Studio album by Acoustic Alchemy
- Released: March 7, 1988
- Recorded: 1988
- Studio: Hansa-Haus Studios (Bonn, Germany);
- Genre: Smooth jazz
- Length: 34:21
- Label: MCA 42125 GRP 9834 (1996 re-release)
- Producer: John Parsons

Acoustic Alchemy chronology
| Red Dust & Spanish Lace (1987) | Natural Elements (1988) | Blue Chip (1989) |

= Natural Elements (Acoustic Alchemy album) =

Natural Elements was the second major label release by Acoustic Alchemy from 1988. The shortest of all of the band's albums, only comprising eight tracks, Natural Elements set out to show what the title suggests: the organic side to Acoustic Alchemy's music.

Points to note from this album include the title track, Natural Elements, which became the theme tune to long-running BBC gardening show, Gardener's World, and the re-recording of an early track, "Casino", now re-arranged to include piano and full percussion parts. The track "Ballad For Kay" is dedicated to Nick Webb's wife, Kay.

==Critical reception==

Stewart Mason of AllMusic begins his review with, "Not quite complex enough to be jazz, not quite mellow or ambient enough to be new age, and just a little too cerebral to just be pop music, Acoustic Alchemy's Natural Elements is its own little oddity."

While doing an article on Acoustic Alchemy, Dirk Sutro of The Los Angeles Times wrote, "Americans love the rich acoustic music of Acoustic Alchemy.
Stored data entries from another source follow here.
theorem pv34_sim (ivs : List (List Int)) (c : Nat) (r : List (List Int)) (e v : Int)
    (hinv : pvInv ivs) :
    pvB34 (r, ivs.drop c) e v =
      ((pvA34 ivs c r e v).2.2, (pvA34 ivs c r e v).1.drop (pvA34 ivs c r e v).2.1) ∧
    pvInv (pvA34 ivs c r e v).1 ∧ (pvInv r → pvInv (pvA34 ivs c r e v).2.2) := by
  have hd1 := pvDrop_after ivs c (fun iv => decide (iv.getD 1 0 ≤ e))
  simp only [pvA34, pvB34, pvSplit_eq, pvPh3_eq]
  rcases hdw1 : (ivs.drop c).dropWhile (fun iv => decide (iv.getD 1 0 ≤ e)) with _ | ⟨iv, rest⟩
  · rw [hdw1] at hd1
    simp only [hdw1]
    rw [pvPh4_nil _ _ _ _ _ hd1]
    refine ⟨?_, hinv, fun hr => pvInv_append hr (fun y hy => ?_)⟩
    · simp only [List.getD_eq_getElem?_getD] at hd1
      simp [hd1]
    · obtain ⟨z, hz, rfl⟩ := List.mem_map.mp hy
      simp
  · rw [hdw1] at hd1
    have hmem : iv ∈ ivs := by
      have h0 : iv ∈ (ivs.drop c).dropWhile (fun iv => decide (iv.getD 1 0 ≤ e)) := by
        rw [hdw1]; exact List.mem_cons_self
      exact List.drop_subset _ _ (pvMem_dropWhile _ _ _ h0)
    have hlen : 2 ≤ iv.length := hinv iv hmem
    have hne : iv ≠ [] := by intro hh; rw [hh] at hlen; simp at hlen
    obtain ⟨hc1, -⟩ := pvHead_drop _ _ _ _ hd1
    simp only [hdw1]
    rw [pvPh4_eq _ _ _ _ _ iv rest hd1 hne]
    by_cases hle : iv.getD 0 0 ≤ e
    · rw [if_pos hle, if_pos hle]
      have hd2 : (ivs.set (c + ((ivs.drop c).takeWhile (fun iv => decide (iv.getD 1 0 ≤ e))).length) ([e + 1] ++ iv.drop 1)).drop
          (c + ((ivs.drop c).takeWhile (fun iv => decide (iv.getD 1 0 ≤ e))).length) = ([e + 1] ++ iv.drop 1) :: rest := by
        rw [pvDrop_set _ _ _ hc1]
        have := congrArg List.tail hd1
        simp only [List.tail_drop, List.tail_cons] at this
        rw [this]
      refine ⟨congrArg₂ Prod.mk rfl hd2.symm, ?_, ?_⟩
      · intro y hy
        rcases List.mem_or_eq_of_mem_set hy with hy | rfl
        · exact hinv y hy
        · simp
          omega
      · intro hr
        refine pvInv_append (pvInv_append hr (fun y hy => ?_)) (fun y hy => ?_)
        · obtain ⟨z, hz, rfl⟩ := List.mem_map.mp hy
          simp
        · simp only [List.mem_singleton] at hy
          simp [hy]
    · rw [if_neg hle, if_neg hle]
      refine ⟨congrArg₂ Prod.mk rfl hd1.symm, hinv, fun hr => pvInv_append hr (fun y hy => ?_)⟩
      obtain ⟨z, hz, rfl⟩ := List.mem_map.mp hy
      simp

theorem pvStep_sim (ivs : List (List Int)) (curr : Nat) (res : List (List Int))
    (s e v : Int) (hinv : pvInv ivs) :
    pvStepB (res, ivs.drop curr) (s, e, v) =
      ((pvStepA (ivs, curr, res) (s, e, v)).2.2,
       (pvStepA (ivs, curr, res) (s, e, v)).1.drop (pvStepA (ivs, curr, res) (s, e, v)).2.1) ∧
    pvInv (pvStepA (ivs, curr, res) (s, e, v)).1 ∧
    (pvInv res → pvInv (pvStepA (ivs, curr, res) (s, e, v)).2.2) := by
  obtain ⟨h12, hinv2, hres2⟩ := pv12_sim ivs curr res s hinv
  obtain ⟨h34, hinv4, hres4⟩ := pv34_sim (pvA12 ivs curr res s).1 (pvA12 ivs curr res s).2.1
    (pvA12 ivs curr res s).2.2 e v hinv2
  rw [pvStepB_decomp, pvStepA_decomp, h12, h34]
  exact ⟨rfl, hinv4, fun hr => hres4 (hres2 hr)⟩

theorem pvFoldAB (stage : List (Int × Int × Int)) :
    ∀ (ivs : List (List Int)) (curr : Nat) (res : List (List Int)), pvInv ivs → pvInv res →
    stage.foldl pvStepB (res, ivs.drop curr) =
      ((stage.foldl pvStepA (ivs, curr, res)).2.2,
       (stage.foldl pvStepA (ivs, curr, res)).1.drop (stage.foldl pvStepA (ivs, curr, res)).2.1) ∧
    pvInv (stage.foldl pvStepA (ivs, curr, res)).1 ∧
    pvInv (stage.foldl pvStepA (ivs, curr, res)).2.2 := by
  induction stage with
  | nil => exact fun ivs curr res hinv hres => ⟨rfl, hinv, hres⟩
  | cons r0 rest ih =>
    intro ivs curr res hinv hres
    obtain ⟨s, e, v⟩ := r0
    obtain ⟨hB, hinv', hres'⟩ := pvStep_sim ivs curr res s e v hinv
    rcases hA : pvStepA (ivs, curr, res) (s, e, v) with ⟨i2, c2, r2⟩
    rw [hA] at hB hinv' hres'
    simp only [List.foldl_cons, hB, hA]
    exact ih i2 c2 r2 hinv' (hres' hres)

theorem pvStage_sim (ivs : List (List Int)) (stage : List (Int × Int × Int)) (hinv : pvInv ivs) :
    pvTransformB ivs stage = pvStageA ivs stage ∧ pvInv (pvStageA ivs stage) := by
  obtain ⟨hB, hinv', hres'⟩ := pvFoldAB stage ivs 0 [] hinv (by intro y hy; simp at hy)
  rw [List.drop_zero] at hB
  unfold pvTransformB pvStageA
  rw [hB, pvLeft_eq]
  exact ⟨rfl, pvInv_append hres' (fun y hy => hinv' y (List.drop_subset _ _ hy))⟩

theorem pvB12_len (out pend : List (List Int)) (s : Int) :
    out.length + pend.length ≤ (pvB12 (out, pend) s).1.length + (pvB12 (out, pend) s).2.length := by
  have hlen : (pend.takeWhile (fun iv => decide (iv.getD 1 0 < s))).length +
      (pend.dropWhile (fun iv => decide (iv.getD 1 0 < s))).length = pend.length := by
    rw [← List.length_append, List.takeWhile_append_dropWhile]
  simp only [pvB12, pvSplit_eq]
  split
  · next iv rest hdw =>
      rw [hdw] at hlen
      split <;> simp at hlen ⊢ <;> omega
  · next hdw =>
      rw [hdw] at hlen
      simp at hlen ⊢
      omega

theorem pvB34_len (out pend : List (List Int)) (e v : Int) :
    out.length + pend.length ≤ (pvB34 (out, pend) e v).1.length + (pvB34 (out, pend) e v).2.length := by
  have hlen : (pend.takeWhile (fun iv => decide (iv.getD 1 0 ≤ e))).length +
      (pend.dropWhile (fun iv => decide (iv.getD 1 0 ≤ e))).length = pend.length := by
    rw [← List.length_append, List.takeWhile_append_dropWhile]
  simp only [pvB34, pvSplit_eq]
  split
  · next iv rest hdw =>
      rw [hdw] at hlen
      split <;> simp at hlen ⊢ <;> omega
  · next hdw =>
      rw [hdw] at hlen
      simp at hlen ⊢
      omega

theorem pvTransformB_ne (ivs : List (List Int)) (stage : List (Int × Int × Int))
    (h : ivs ≠ []) : pvTransformB ivs stage ≠ [] := by
  have main : ∀ (sts : List (Int × Int × Int)) (st : List (List Int) × List (List Int)),
      st.1.length + st.2.length ≤ (sts.foldl pvStepB st).1.length + (sts.foldl pvStepB st).2.length := by
    intro sts
    induction sts with
    | nil => intro st; exact le_refl _
    | cons r rest ih =>
      intro st
      obtain ⟨s, e, v⟩ := r
      refine le_trans ?_ (ih (pvStepB st (s, e, v)))
      obtain ⟨out, pend⟩ := st
      rw [pvStepB_decomp]
      refine le_trans (pvB12_len out pend s) ?_
      rcases h12 : pvB12 (out, pend) s with ⟨out2, pend2⟩
      exact pvB34_len out2 pend2 e v
  intro hc
  have h1 := main stage ([], ivs)
  unfold pvTransformB at hc
  have h2 : (stage.foldl pvStepB ([], ivs)).1.length + (stage.foldl pvStepB ([], ivs)).2.length = 0 := by
    rw [← List.length_append, hc]
    simp
  have h3 : 0 < ivs.length := List.length_pos_of_ne_nil h
  simp at h1
  omega

theorem pvMergeFold (t : List (List Int)) :
    ∀ (res : List (List Int)) (curr : List Int),
    t.foldl pvMergeStepB (res ++ [curr]) =
      (t.foldl pvMergeStepA (res, curr)).1 ++ [(t.foldl pvMergeStepA (res, curr)).2] := by
  induction t with
  | nil => intro res curr; rfl
  | cons nxt rest ih =>
    intro res curr
    simp only [List.foldl_cons, pvMergeStepA, pvMergeStepB, List.getLastD_concat,
      List.dropLast_concat]
    by_cases hc : nxt.getD 0 0 ≤ curr.getD 1 0 + 1
    · rw [if_pos hc, if_pos hc]
      exact ih res (curr.set 1 (max (curr.getD 1 0) (nxt.getD 1 0)))
    · rw [if_neg hc, if_neg hc]
      exact ih (res ++ [curr]) nxt

theorem pvMerge_eq (xs : List (List Int)) (h : xs ≠ []) : pvMergeA xs = pvMergeB xs := by
  unfold pvMergeA pvMergeB
  rcases hs : PySem.List.sorted xs (fun x => x) false with _ | ⟨h0, t⟩
  · have hp := PySem.List.sorted_perm xs (fun x => x) false
    rw [hs] at hp
    exact absurd hp.symm.eq_nil h
  · dsimp only
    rw [PySem.List.foldl_pyRange_pyGetD (h0 :: t) [] pvMergeStepA _ (by omega : (0:Int) ≤ 1)]
    have hmf := pvMergeFold t [] h0
    simp only [List.nil_append] at hmf
    simp [hmf]

theorem pvMergeB_fold_inv (t : List (List Int)) :
    ∀ merged : List (List Int), pvInv merged → merged ≠ [] → pvInv t → 
    pvInv (t.foldl pvMergeStepB merged) ∧ t.foldl pvMergeStepB merged ≠ [] := by
  induction t with
  | nil => exact fun merged hm hne _ => ⟨hm, hne⟩
  | cons nxt rest ih =>
    intro merged hm hne ht
    simp only [List.foldl_cons]
    have hnxt : 2 ≤ nxt.length := ht nxt List.mem_cons_self
    have hrest : pvInv rest := fun y hy => ht y (List.mem_cons_of_mem _ hy)
    have hlast : merged.getLastD [] ∈ merged := by
      rcases hl : merged.getLast? with _ | y
      · rw [List.getLast?_eq_none_iff] at hl; exact absurd hl hne
      · rw [List.getLastD_eq_getLast?, hl]
        exact List.mem_of_getLast? hl
    unfold pvMergeStepB
    by_cases hc : nxt.getD 0 0 ≤ (merged.getLastD []).getD 1 0 + 1
    · rw [if_pos hc]
      refine ih _ (pvInv_append (fun y hy => hm y (List.dropLast_subset _ hy)) ?_) (by simp) hrest
      intro y hy
      simp only [List.mem_singleton] at hy
      subst hy
      rw [List.length_set]
      exact hm _ hlast
    · rw [if_neg hc]
      refine ih _ (pvInv_append hm ?_) (by simp) hrest
      intro y hy
      simp only [List.mem_singleton] at hy
      subst hy
      exact hnxt

theorem pvMergeB_inv (xs : List (List Int)) (hinv : pvInv xs) (h : xs ≠ []) :
    pvInv (pvMergeB xs) ∧ pvMergeB xs ≠ [] := by
  unfold pvMergeB
  rcases hs : PySem.List.sorted xs (fun x => x) false with _ | ⟨h0, t⟩
  · have hp := PySem.List.sorted_perm xs (fun x => x) false
    rw [hs] at hp
    exact absurd hp.symm.eq_nil h
  · have hsub : ∀ y ∈ h0 :: t, y ∈ xs := by
      intro y hy
      rw [← hs] at hy
      exact (PySem.List.mem_sorted _ _ _ _).mp hy
    refine pvMergeB_fold_inv t [h0] ?_ (by simp) ?_
    · intro y hy
      simp only [List.mem_singleton] at hy
      rw [hy]
      exact hinv _ (hsub _ List.mem_cons_self)
    · exact fun y hy => hinv y (hsub y (List.mem_cons_of_mem _ hy))

theorem pvStages_eq : ∀ (sts : List (List (Int × Int × Int))) (ivs : List (List Int)),
    pvInv ivs → ivs ≠ [] →
    sts.foldl (fun ivs stage => pvMergeA (pvStageA ivs stage)) ivs =
    sts.foldl (fun ivs stage => pvMergeB (pvTransformB ivs stage)) ivs := by
  intro sts
  induction sts with
  | nil => intros; rfl
  | cons stage rest ih =>
    intro ivs hinv hne
    obtain ⟨hstage, hinvA⟩ := pvStage_sim ivs stage hinv
    have htne : pvTransformB ivs stage ≠ [] := pvTransformB_ne ivs stage hne
    have hinvT : pvInv (pvTransformB ivs stage) := hstage ▸ hinvA
    obtain ⟨hinvM, hneM⟩ := pvMergeB_inv (pvTransformB ivs stage) hinvT htne
    simp only [List.foldl_cons]
    rw [← hstage, pvMerge_eq _ htne]
    exact ih (pvMergeB (pvTransformB ivs stage)) hinvM hneM

theorem pvMain (intervals : List (List Int)) (stages : List (List (Int × Int × Int)))
    (hpre : (intervals ≠ [] ∧ ∀ iv ∈ intervals, 2 ≤ iv.length) ∨ (stages = [] ∧ intervals.getD 0 [] ≠ [])) :
    getMinLocationInterval intervals stages = getMinLocationInterval_alt intervals stages := by
  unfold getMinLocationInterval getMinLocationInterval_alt
  rcases hpre with ⟨hne, hinv⟩ | ⟨rfl, -⟩
  · rw [pvStages_eq stages intervals hinv hne]
  · rfl

-- ===== VERDICT (by name: the statement is the Claim_ definition above) =====
theorem getMinLocationInterval_spec : Claim_equal_getMinLocationInterval := by
  intro intervals stages _hdom hpre
  unfold Pre_getMinLocationInterval at hpre
  unfold Spec_getMinLocationInterval
  exact pvMain intervals stages hpre
-- pv_equiv track=rewrite | github.com/jung-jinyoung/algostudy2025 | 6주차(250422)/이현복/무인도 여행.py | solution
-- ===== SOURCE A (Python) =====
-- from collections import deque
--
-- def solution(maps):
--     answer = []
--     n,m = len(maps),len(maps[0])
--     v = [[0]*m for _ in range(n)]
--     for i in range(n):
--         for j in range(m):
--             if v[i][j] == 0:
--                 v[i][j]^=1
--                 if maps[i][j] != 'X':
--                     q = deque()
--                     q.append((i,j))
--                     cnt = int(maps[i][j])
--                     while q:
--                         I,J = q.popleft()
--                         for ni,nj in ((I,J-1),(I,J+1),(I+1,J),(I-1,J)):
--                             if 0<=ni<n and 0<=nj<m and v[ni][nj]==0 and maps[ni][nj] != 'X':
--                                 v[ni][nj]^=1
--                                 cnt += int(maps[ni][nj])
--                                 q.append((ni,nj))
--                     answer.append(cnt)
--     answer.sort()
--     return answer if answer else [-1]
-- ===== SOURCE B (Python) =====
-- def solution(maps):
--     n, m = len(maps), len(maps[0])
--     remaining = {(i, j) for i in range(n) for j in range(m) if maps[i][j] != 'X'}
--     sums = []
--     for i in range(n):
--         for j in range(m):
--             if (i, j) in remaining:
--                 comp = {(i, j)}
--                 frontier = {(i, j)}
--                 while frontier:
--                     frontier = ({(x + dx, y + dy)
--                                  for (x, y) in frontier
--                                  for dx, dy in ((0, -1), (0, 1), (1, 0), (-1, 0))}
--                                 & remaining) - comp
--                     comp |= frontier
--                 remaining -= comp
--                 sums.append(sum(int(maps[x][y]) for (x, y) in comp))
--     return sorted(sums) if sums else [-1]
-- ===== Notes on version B (the rewrite author's own statement) =====
-- stated objective: alternative
-- what changed: Replaces the per-cell deque BFS with a visited matrix by whole-frontier set saturation: each component is grown by repeatedly intersecting the neighbour set of the current frontier with the remaining land cells, and its sum is taken in one pass at the end.
import Mathlib
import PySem
-- pv_equiv track=rewrite | github.com/thegautam/arc-agi-benchmarking | src/arc_agi_benchmarking/prompts/scene_builder.py | get_largest_bounding_box
-- ===== SOURCE A (Python) =====
-- from typing import List, Dict, Tuple
-- from collections import deque
--
-- def get_largest_bounding_box(
--     grid: List[List[int]],
--     blank_hops: int = 0,
-- ) -> Dict[int, List[Tuple[int, int, int, int]]]:
--     """
--     For each non-zero color, find components consisting of that color and return
--     their bounding boxes. Connectivity is primarily 4-directional (up, down, left, right)
--     through same-color cells, but can optionally traverse up to `blank_hops` consecutive
--     blank (zero) cells in order to connect same-color regions.
--
--     Returns:
--         Dict[color, List[(top, left, bottom, right)]]
--
--     Notes:
--     - Connectivity is 4-directional (up, down, left, right).
--     - When `blank_hops` > 0, traversal may pass through up to that many consecutive 0-cells
--       (blank spaces). Traversal cannot pass through non-zero cells of a different color.
--       The consecutive-blank counter resets whenever a same-color cell is reached.
--     - Coordinates are 0-indexed and inclusive.
--     - Lists of boxes are sorted lexicographically for determinism.
--     - Returns an empty dict if the grid is empty or contains no non-zero cells.
--     """
--     if not grid or not grid[0]:
--         return {}
--
--     rows, cols = len(grid), len(grid[0])
--     # Clamp negative values to 0 to preserve expected behavior
--     blank_hops = max(0, int(blank_hops))
--
--     # Tracks which cells of a given color have already been assigned to any component
--     visited_color = [[False] * cols for _ in range(rows)]
--     boxes_by_color: Dict[int, List[Tuple[int, int, int, int]]] = {}
--
--     for r in range(rows):
--         for c in range(cols):
--             color = grid[r][c]
--             if color == 0 or visited_color[r][c]:
--                 continue
--
--             # BFS for the current component, allowing up to `blank_hops` consecutive blanks (0s)
--             queue = deque()
--             queue.append((r, c, 0))  # (row, col, consecutive_blank_count)
--             visited_color[r][c] = True
--             top = bottom = r
--             left = right = c
--
--             # Track best (lowest) consecutive-blank count we've seen for zero cells in this BFS
--             visited_zero: List[List[int | None]] = [[None] * cols for _ in range(rows)]
--
--             while queue:
--                 cr, cc, consec = queue.popleft()
--
--                 # Update bounding box whenever we visit a same-color cell
--                 if grid[cr][cc] == color:
--                     if cr < top:
--                         top = cr
--                     if cr > bottom:
--                         bottom = cr
--                     if cc < left:
--                         left = cc
--                     if cc > right:
--                         right = cc
--
--                 for dr, dc in ((-1, 0), (1, 0), (0, -1), (0, 1)):
--                     nr, nc = cr + dr, cc + dc
--                     if not (0 <= nr < rows and 0 <= nc < cols):
--                         continue
--
--                     cell = grid[nr][nc]
--                     if cell == color:
--                         if not visited_color[nr][nc]:
--                             visited_color[nr][nc] = True
--                             queue.append((nr, nc, 0))  # reset consecutive blanks on reaching color
--                     elif cell == 0:
--                         new_consec = consec + 1
--                         if new_consec <= blank_hops:
--                             vz = visited_zero[nr][nc]
--                             if vz is None or new_consec < vz:
--                                 visited_zero[nr][nc] = new_consec
--                                 queue.append((nr, nc, new_consec))
--                     else:
--                         # Different non-zero color: cannot traverse
--                         continue
--
--             boxes_by_color.setdefault(color, []).append((top, left, bottom, right))
--
--     # Sort each color's boxes for determinism
--     for color in boxes_by_color:
--         boxes_by_color[color].sort()
--
--     return boxes_by_color
-- ===== SOURCE B (Python) =====
-- def get_largest_bounding_box(grid, blank_hops=0):
--     """Same result as A, but each component is found by round-based relaxation of a
--     reachability table (Bellman-Ford-style, iterated to a fixpoint) instead of a BFS
--     queue, and its bounding box is read off the final table afterwards."""
--     if not grid or not grid[0]:
--         return {}
--     rows, cols = len(grid), len(grid[0])
--     hops = max(0, int(blank_hops))
--     seen = set()
--     boxes = {}
--     for r in range(rows):
--         for c in range(cols):
--             color = grid[r][c]
--             if color == 0 or (r, c) in seen:
--                 continue
--             # best[cell] = fewest consecutive blanks needed to stand on it (0 on color cells)
--             best = {(r, c): 0}
--             changed = True
--             while changed:
--                 changed = False
--                 for (cr, cc), consec in list(best.items()):
--                     for nr, nc in ((cr - 1, cc), (cr + 1, cc), (cr, cc - 1), (cr, cc + 1)):
--                         if 0 <= nr < rows and 0 <= nc < cols:
--                             cell = grid[nr][nc]
--                             if cell == color:
--                                 nv = 0
--                             elif cell == 0 and consec < hops:
--                                 nv = consec + 1
--                             else:
--                                 continue
--                             old = best.get((nr, nc))
--                             if old is None or nv < old:
--                                 best[(nr, nc)] = nv
--                                 changed = True
--             comp = [p for p in best if grid[p[0]][p[1]] == color]
--             seen.update(comp)
--             rs = [p[0] for p in comp]
--             cs = [p[1] for p in comp]
--             boxes.setdefault(color, []).append((min(rs), min(cs), max(rs), max(cs)))
--     return {col: sorted(bs) for col, bs in boxes.items()}
-- ===== Notes on version B (the rewrite author's own statement) =====
-- stated objective: alternative
-- what changed: Each component is now found by round-based Bellman-Ford-style relaxation of a cell->fewest-consecutive-blanks table iterated to a fixpoint (no queue, no per-component visited grids), and its bounding box is read off the final table afterwards, instead of A's BFS worklist that updates the box while popping.
import Mathlib
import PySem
The British band has sold more than 100,000 copies each of its albums "Red Dust & Spanish Lace" and "Natural Elements" in the United States."

Professional ratings
Review scores
| Source | Rating |
| AllMusic |  |

==Track listing==

| No. | Title | Writer(s) | Length |
|---|---|---|---|
| 1. | "Drake's Drum" |  | 4:45 |
| 2. | "Overnight Sleeper" |  | 3:35 |
| 3. | "Natural Elements" |  | 3:51 |
| 4. | "Casino" | Nick Webb; Simon James; | 3:48 |
| 5. | "If Only" |  | 5:08 |
| 6. | "Ballad for Kay" | Nick Webb | 2:56 |
| 7. | "Evil the Weasel" | John Parsons | 5:34 |
| 8. | "Late Night Duke Street" |  | 4:44 |
| Total length: |  |  | 34:21 |

== Musicians ==

Acoustic Alchemy
- Nick Webb – nylon guitars, steel guitars
- Greg Carmichael – nylon guitars

Additional musicians
- Mike Herting – keyboards, synthesizers
- Rainer Brüninghaus – acoustic piano, synthesizers
- Serge Maillard – programming
- John Parsons – programming
- Konrad Mathieu – bass
- Bert Smaak – drums
- Mario Argandoña – percussion
- Vera Elfert – recorder

== Production ==
- John Parsons – producer
- Klaus Genuit – engineer
- Günther Kasper – acoustic piano recording at Sound Studio N (Köln, Germany)
- Manfred Struck – mixing at Fairland Studio (Bochum, Germany)
- Milan Bogdan – digital editing
- Benny Quinn – mastering at Masterfonics (Nashville, Tennessee, USA)
- Simon Levy – art direction
- Virginia Team – design
- Ashley Jackson – front cover painting
- Paul Cox – back cover photography
- Stewart Coxhead for Bullet Management, Ltd. – management

Track information and credits adapted from the album's liner notes.